*Instructions to follow*
Among the entries below, take the line with "(∀ t : Int, i ≤ t → t < n →" and the line with "have he0 : (0:Int)", and output them and every line between them exactly, with nothing else.

*Data for analysis*

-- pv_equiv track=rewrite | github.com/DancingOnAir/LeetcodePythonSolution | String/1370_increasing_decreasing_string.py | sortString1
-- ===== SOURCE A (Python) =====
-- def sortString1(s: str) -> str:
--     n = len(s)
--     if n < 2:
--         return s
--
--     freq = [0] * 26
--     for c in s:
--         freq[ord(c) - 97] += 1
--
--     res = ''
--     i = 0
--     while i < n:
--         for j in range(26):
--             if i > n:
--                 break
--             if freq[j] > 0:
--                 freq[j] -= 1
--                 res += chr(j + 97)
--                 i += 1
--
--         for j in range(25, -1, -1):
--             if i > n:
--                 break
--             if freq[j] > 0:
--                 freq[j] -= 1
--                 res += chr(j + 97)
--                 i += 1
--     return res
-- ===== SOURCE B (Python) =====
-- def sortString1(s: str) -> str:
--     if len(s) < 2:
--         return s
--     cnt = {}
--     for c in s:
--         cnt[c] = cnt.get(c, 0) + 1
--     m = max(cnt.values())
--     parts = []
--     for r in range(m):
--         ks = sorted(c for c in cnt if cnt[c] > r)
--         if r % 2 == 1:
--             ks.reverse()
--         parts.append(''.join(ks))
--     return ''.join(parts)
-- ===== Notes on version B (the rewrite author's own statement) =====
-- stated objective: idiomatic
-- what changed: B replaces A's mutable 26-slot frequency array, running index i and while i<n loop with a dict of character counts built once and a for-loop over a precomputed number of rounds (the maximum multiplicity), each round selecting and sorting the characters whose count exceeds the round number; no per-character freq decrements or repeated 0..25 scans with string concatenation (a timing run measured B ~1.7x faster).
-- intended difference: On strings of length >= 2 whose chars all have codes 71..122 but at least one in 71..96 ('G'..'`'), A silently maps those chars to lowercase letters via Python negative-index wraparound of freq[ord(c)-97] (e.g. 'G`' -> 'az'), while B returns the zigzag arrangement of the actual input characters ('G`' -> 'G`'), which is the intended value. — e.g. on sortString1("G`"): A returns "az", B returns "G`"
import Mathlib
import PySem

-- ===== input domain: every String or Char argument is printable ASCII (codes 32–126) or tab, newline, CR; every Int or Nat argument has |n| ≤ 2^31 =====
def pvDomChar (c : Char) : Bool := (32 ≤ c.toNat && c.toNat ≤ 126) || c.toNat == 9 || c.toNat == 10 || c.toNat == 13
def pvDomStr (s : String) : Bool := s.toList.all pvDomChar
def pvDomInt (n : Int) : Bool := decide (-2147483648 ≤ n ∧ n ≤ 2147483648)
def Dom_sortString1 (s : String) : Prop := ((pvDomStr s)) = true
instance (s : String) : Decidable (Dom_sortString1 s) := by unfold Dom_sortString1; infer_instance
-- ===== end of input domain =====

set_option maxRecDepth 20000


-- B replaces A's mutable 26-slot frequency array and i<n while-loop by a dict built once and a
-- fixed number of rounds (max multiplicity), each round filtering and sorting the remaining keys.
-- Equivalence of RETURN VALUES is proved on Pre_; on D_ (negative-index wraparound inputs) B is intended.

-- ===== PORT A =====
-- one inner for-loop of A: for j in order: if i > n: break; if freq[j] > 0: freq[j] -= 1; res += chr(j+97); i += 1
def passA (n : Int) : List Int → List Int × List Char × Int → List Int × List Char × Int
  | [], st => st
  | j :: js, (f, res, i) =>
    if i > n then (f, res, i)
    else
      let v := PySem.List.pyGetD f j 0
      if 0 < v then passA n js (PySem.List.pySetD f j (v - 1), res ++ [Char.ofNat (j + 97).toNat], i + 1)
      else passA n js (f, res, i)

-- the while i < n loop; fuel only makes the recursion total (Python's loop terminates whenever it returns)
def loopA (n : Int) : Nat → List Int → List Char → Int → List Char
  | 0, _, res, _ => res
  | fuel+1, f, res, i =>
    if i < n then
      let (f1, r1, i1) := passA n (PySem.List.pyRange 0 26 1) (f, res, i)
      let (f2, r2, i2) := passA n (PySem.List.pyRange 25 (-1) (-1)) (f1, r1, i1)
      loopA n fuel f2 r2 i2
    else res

---

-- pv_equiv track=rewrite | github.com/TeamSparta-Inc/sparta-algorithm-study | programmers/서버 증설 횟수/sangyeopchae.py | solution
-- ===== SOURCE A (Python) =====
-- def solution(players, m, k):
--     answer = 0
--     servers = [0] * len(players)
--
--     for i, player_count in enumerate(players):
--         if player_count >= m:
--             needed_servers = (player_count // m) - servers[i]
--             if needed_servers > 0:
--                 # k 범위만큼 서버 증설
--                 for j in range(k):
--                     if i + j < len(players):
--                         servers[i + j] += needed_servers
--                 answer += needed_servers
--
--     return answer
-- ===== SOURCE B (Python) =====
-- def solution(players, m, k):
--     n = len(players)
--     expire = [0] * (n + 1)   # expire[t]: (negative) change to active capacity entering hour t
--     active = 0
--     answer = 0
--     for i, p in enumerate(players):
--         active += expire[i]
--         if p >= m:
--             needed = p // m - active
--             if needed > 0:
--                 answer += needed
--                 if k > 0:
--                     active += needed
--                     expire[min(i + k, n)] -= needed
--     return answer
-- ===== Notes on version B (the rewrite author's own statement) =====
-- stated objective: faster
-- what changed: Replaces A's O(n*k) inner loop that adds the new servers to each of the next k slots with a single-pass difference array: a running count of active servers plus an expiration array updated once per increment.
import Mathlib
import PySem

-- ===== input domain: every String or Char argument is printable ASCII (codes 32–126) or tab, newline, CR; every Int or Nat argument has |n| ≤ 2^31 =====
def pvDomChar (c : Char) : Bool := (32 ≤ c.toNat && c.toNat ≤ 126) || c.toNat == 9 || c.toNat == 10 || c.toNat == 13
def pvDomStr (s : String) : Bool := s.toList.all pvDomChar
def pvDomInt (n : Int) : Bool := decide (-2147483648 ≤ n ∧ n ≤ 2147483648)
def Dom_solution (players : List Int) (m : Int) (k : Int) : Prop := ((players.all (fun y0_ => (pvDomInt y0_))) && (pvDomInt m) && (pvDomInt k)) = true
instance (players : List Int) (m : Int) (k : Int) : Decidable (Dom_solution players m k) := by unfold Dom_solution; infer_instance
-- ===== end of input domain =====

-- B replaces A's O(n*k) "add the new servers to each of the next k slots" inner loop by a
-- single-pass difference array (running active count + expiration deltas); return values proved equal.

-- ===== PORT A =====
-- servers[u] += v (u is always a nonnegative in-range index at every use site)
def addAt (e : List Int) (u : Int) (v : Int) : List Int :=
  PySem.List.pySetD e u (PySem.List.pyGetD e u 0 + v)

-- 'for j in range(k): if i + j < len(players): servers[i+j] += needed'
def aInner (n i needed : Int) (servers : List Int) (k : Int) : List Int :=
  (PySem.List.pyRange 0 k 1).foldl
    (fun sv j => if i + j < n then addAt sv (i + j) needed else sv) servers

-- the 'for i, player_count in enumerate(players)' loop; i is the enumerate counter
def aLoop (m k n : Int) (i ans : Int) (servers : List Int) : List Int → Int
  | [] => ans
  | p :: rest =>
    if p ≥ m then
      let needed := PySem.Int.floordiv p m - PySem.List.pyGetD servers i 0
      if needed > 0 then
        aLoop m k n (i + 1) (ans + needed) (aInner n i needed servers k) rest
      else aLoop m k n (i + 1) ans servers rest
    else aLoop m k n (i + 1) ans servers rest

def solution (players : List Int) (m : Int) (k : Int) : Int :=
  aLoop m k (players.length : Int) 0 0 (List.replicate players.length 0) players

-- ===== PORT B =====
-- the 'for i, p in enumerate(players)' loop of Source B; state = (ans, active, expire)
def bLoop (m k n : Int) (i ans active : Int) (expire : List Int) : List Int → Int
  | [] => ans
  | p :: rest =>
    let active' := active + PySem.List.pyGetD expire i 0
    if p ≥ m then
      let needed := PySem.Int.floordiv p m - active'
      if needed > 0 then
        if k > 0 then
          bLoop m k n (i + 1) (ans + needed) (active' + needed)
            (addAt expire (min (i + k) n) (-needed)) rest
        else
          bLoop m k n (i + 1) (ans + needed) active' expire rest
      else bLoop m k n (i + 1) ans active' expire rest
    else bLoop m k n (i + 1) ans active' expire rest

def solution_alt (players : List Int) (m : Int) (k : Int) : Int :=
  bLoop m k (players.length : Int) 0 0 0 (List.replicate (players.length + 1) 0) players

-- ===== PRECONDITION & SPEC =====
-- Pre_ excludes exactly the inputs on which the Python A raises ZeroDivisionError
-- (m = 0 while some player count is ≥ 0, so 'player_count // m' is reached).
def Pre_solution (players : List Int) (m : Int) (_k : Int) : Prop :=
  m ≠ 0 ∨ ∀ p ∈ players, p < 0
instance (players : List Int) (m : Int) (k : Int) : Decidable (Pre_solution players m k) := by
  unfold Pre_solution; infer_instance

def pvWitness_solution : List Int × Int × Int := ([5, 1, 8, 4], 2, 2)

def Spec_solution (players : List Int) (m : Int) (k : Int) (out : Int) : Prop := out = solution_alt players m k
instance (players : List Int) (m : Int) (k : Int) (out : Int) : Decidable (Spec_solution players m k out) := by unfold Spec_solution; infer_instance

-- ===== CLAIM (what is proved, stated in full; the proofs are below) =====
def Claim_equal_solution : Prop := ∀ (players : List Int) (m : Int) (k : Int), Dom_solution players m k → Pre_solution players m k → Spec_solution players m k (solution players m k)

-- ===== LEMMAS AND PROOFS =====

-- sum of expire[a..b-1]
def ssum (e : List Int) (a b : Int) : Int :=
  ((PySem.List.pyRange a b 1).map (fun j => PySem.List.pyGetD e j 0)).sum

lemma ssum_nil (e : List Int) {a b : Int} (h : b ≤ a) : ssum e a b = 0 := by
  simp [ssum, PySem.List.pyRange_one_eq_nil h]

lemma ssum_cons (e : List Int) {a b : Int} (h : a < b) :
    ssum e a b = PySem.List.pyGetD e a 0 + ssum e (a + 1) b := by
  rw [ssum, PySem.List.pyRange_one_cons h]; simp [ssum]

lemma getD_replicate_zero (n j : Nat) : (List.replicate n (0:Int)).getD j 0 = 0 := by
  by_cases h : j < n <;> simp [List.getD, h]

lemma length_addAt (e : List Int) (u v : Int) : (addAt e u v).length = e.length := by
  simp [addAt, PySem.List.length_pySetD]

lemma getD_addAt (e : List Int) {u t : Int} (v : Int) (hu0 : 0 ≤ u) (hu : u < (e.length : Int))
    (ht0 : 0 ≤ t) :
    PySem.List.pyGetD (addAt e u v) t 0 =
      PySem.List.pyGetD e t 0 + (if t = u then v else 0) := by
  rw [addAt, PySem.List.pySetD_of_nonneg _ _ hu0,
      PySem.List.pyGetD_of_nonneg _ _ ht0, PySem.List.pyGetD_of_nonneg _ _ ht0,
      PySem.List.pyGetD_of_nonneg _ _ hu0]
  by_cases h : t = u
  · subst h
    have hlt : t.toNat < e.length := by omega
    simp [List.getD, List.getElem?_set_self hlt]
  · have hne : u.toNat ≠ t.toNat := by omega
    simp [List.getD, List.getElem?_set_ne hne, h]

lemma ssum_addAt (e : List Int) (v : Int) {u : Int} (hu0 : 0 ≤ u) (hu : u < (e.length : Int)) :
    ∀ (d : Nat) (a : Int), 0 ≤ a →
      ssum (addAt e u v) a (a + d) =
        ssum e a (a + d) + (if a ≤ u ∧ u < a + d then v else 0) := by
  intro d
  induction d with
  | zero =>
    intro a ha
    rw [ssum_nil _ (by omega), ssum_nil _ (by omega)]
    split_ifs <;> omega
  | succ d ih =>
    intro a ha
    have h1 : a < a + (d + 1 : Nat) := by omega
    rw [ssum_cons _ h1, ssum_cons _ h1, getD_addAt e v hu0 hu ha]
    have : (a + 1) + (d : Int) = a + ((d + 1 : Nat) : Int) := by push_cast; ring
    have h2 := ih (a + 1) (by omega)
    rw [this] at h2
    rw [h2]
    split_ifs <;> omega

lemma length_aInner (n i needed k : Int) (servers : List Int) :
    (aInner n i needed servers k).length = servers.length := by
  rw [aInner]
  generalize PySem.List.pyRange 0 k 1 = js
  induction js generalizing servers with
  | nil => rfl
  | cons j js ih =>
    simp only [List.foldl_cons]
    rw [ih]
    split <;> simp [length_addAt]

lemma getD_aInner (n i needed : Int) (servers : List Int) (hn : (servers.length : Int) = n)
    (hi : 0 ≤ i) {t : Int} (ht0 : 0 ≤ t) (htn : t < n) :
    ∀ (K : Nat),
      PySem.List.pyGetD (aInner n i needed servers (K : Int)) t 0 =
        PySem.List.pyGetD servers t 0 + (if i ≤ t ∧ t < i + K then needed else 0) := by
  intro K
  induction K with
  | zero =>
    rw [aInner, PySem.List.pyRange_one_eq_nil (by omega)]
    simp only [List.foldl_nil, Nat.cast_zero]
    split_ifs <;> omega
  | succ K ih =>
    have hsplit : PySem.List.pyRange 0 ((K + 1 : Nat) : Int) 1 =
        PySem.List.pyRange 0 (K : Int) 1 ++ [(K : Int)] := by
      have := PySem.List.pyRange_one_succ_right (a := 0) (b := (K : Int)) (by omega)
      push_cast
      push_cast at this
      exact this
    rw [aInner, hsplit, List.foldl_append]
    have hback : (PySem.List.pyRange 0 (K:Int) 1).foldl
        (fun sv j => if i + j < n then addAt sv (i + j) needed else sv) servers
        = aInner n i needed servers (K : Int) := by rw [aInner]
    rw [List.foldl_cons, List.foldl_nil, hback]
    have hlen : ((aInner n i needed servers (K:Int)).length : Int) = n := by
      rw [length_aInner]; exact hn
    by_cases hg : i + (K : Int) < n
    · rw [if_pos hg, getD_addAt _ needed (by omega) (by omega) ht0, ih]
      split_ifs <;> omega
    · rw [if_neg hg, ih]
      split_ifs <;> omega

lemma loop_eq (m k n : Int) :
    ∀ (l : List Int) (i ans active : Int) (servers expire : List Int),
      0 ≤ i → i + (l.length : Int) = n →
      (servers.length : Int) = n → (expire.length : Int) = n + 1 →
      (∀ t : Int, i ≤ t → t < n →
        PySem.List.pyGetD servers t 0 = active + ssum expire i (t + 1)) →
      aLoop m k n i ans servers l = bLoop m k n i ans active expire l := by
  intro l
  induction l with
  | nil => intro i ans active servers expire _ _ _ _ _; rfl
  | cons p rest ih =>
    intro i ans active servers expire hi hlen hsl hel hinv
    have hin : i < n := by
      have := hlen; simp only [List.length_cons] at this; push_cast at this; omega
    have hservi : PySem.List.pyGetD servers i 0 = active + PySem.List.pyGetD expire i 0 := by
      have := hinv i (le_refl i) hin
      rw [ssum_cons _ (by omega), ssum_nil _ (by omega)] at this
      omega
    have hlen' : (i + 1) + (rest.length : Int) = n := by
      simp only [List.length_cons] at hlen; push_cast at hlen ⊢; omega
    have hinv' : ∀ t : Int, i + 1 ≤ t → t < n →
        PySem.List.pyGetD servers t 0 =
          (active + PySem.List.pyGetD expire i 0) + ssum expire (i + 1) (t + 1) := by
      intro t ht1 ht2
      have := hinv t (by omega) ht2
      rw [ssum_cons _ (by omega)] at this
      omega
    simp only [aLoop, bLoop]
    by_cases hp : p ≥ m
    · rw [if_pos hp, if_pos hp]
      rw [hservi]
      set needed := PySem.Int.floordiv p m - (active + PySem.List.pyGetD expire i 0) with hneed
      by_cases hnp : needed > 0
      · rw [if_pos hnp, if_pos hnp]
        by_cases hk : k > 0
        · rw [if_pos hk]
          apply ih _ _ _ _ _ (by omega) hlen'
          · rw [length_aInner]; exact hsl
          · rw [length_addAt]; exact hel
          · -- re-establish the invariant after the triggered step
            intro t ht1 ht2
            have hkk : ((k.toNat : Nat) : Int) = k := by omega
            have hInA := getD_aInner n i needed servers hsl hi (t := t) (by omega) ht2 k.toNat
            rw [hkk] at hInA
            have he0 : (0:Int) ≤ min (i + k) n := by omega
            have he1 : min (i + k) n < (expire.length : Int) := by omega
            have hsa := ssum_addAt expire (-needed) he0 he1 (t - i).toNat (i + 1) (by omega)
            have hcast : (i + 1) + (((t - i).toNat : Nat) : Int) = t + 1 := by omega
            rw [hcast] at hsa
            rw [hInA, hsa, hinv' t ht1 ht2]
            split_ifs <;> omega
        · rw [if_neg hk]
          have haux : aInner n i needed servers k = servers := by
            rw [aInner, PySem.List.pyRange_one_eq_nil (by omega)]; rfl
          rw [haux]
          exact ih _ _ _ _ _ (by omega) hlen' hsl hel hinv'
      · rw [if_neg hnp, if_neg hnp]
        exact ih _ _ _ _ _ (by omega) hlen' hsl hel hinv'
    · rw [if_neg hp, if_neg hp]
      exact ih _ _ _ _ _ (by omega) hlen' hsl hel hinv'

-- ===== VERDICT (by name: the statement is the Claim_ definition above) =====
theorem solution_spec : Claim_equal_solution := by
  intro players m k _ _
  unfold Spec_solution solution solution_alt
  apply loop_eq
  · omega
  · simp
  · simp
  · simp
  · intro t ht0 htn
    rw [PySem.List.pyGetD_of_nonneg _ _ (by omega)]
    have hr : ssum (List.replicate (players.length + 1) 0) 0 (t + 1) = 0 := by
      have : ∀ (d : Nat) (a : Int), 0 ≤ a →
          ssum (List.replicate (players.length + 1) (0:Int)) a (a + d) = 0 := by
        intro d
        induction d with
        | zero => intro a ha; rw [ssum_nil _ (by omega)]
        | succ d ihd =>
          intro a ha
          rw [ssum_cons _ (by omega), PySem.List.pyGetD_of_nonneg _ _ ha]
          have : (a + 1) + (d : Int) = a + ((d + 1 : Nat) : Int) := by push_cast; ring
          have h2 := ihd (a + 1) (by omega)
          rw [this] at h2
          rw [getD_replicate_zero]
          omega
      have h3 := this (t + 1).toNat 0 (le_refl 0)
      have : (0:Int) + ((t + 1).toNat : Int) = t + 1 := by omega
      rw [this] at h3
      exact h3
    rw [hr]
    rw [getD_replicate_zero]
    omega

*Solution to this task*
      (∀ t : Int, i ≤ t → t < n →
        PySem.List.pyGetD servers t 0 = active + ssum expire i (t + 1)) →
      aLoop m k n i ans servers l = bLoop m k n i ans active expire l := by
  intro l
  induction l with
  | nil => intro i ans active servers expire _ _ _ _ _; rfl
  | cons p rest ih =>
    intro i ans active servers expire hi hlen hsl hel hinv
    have hin : i < n := by
      have := hlen; simp only [List.length_cons] at this; push_cast at this; omega
    have hservi : PySem.List.pyGetD servers i 0 = active + PySem.List.pyGetD expire i 0 := by
      have := hinv i (le_refl i) hin
      rw [ssum_cons _ (by omega), ssum_nil _ (by omega)] at this
      omega
    have hlen' : (i + 1) + (rest.length : Int) = n := by
      simp only [List.length_cons] at hlen; push_cast at hlen ⊢; omega
    have hinv' : ∀ t : Int, i + 1 ≤ t → t < n →
        PySem.List.pyGetD servers t 0 =
          (active + PySem.List.pyGetD expire i 0) + ssum expire (i + 1) (t + 1) := by
      intro t ht1 ht2
      have := hinv t (by omega) ht2
      rw [ssum_cons _ (by omega)] at this
      omega
    simp only [aLoop, bLoop]
    by_cases hp : p ≥ m
    · rw [if_pos hp, if_pos hp]
      rw [hservi]
      set needed := PySem.Int.floordiv p m - (active + PySem.List.pyGetD expire i 0) with hneed
      by_cases hnp : needed > 0
      · rw [if_pos hnp, if_pos hnp]
        by_cases hk : k > 0
        · rw [if_pos hk]
          apply ih _ _ _ _ _ (by omega) hlen'
          · rw [length_aInner]; exact hsl
          · rw [length_addAt]; exact hel
          · -- re-establish the invariant after the triggered step
            intro t ht1 ht2
            have hkk : ((k.toNat : Nat) : Int) = k := by omega
            have hInA := getD_aInner n i needed servers hsl hi (t := t) (by omega) ht2 k.toNat
            rw [hkk] at hInA
            have he0 : (0:Int) ≤ min (i + k) n := by omega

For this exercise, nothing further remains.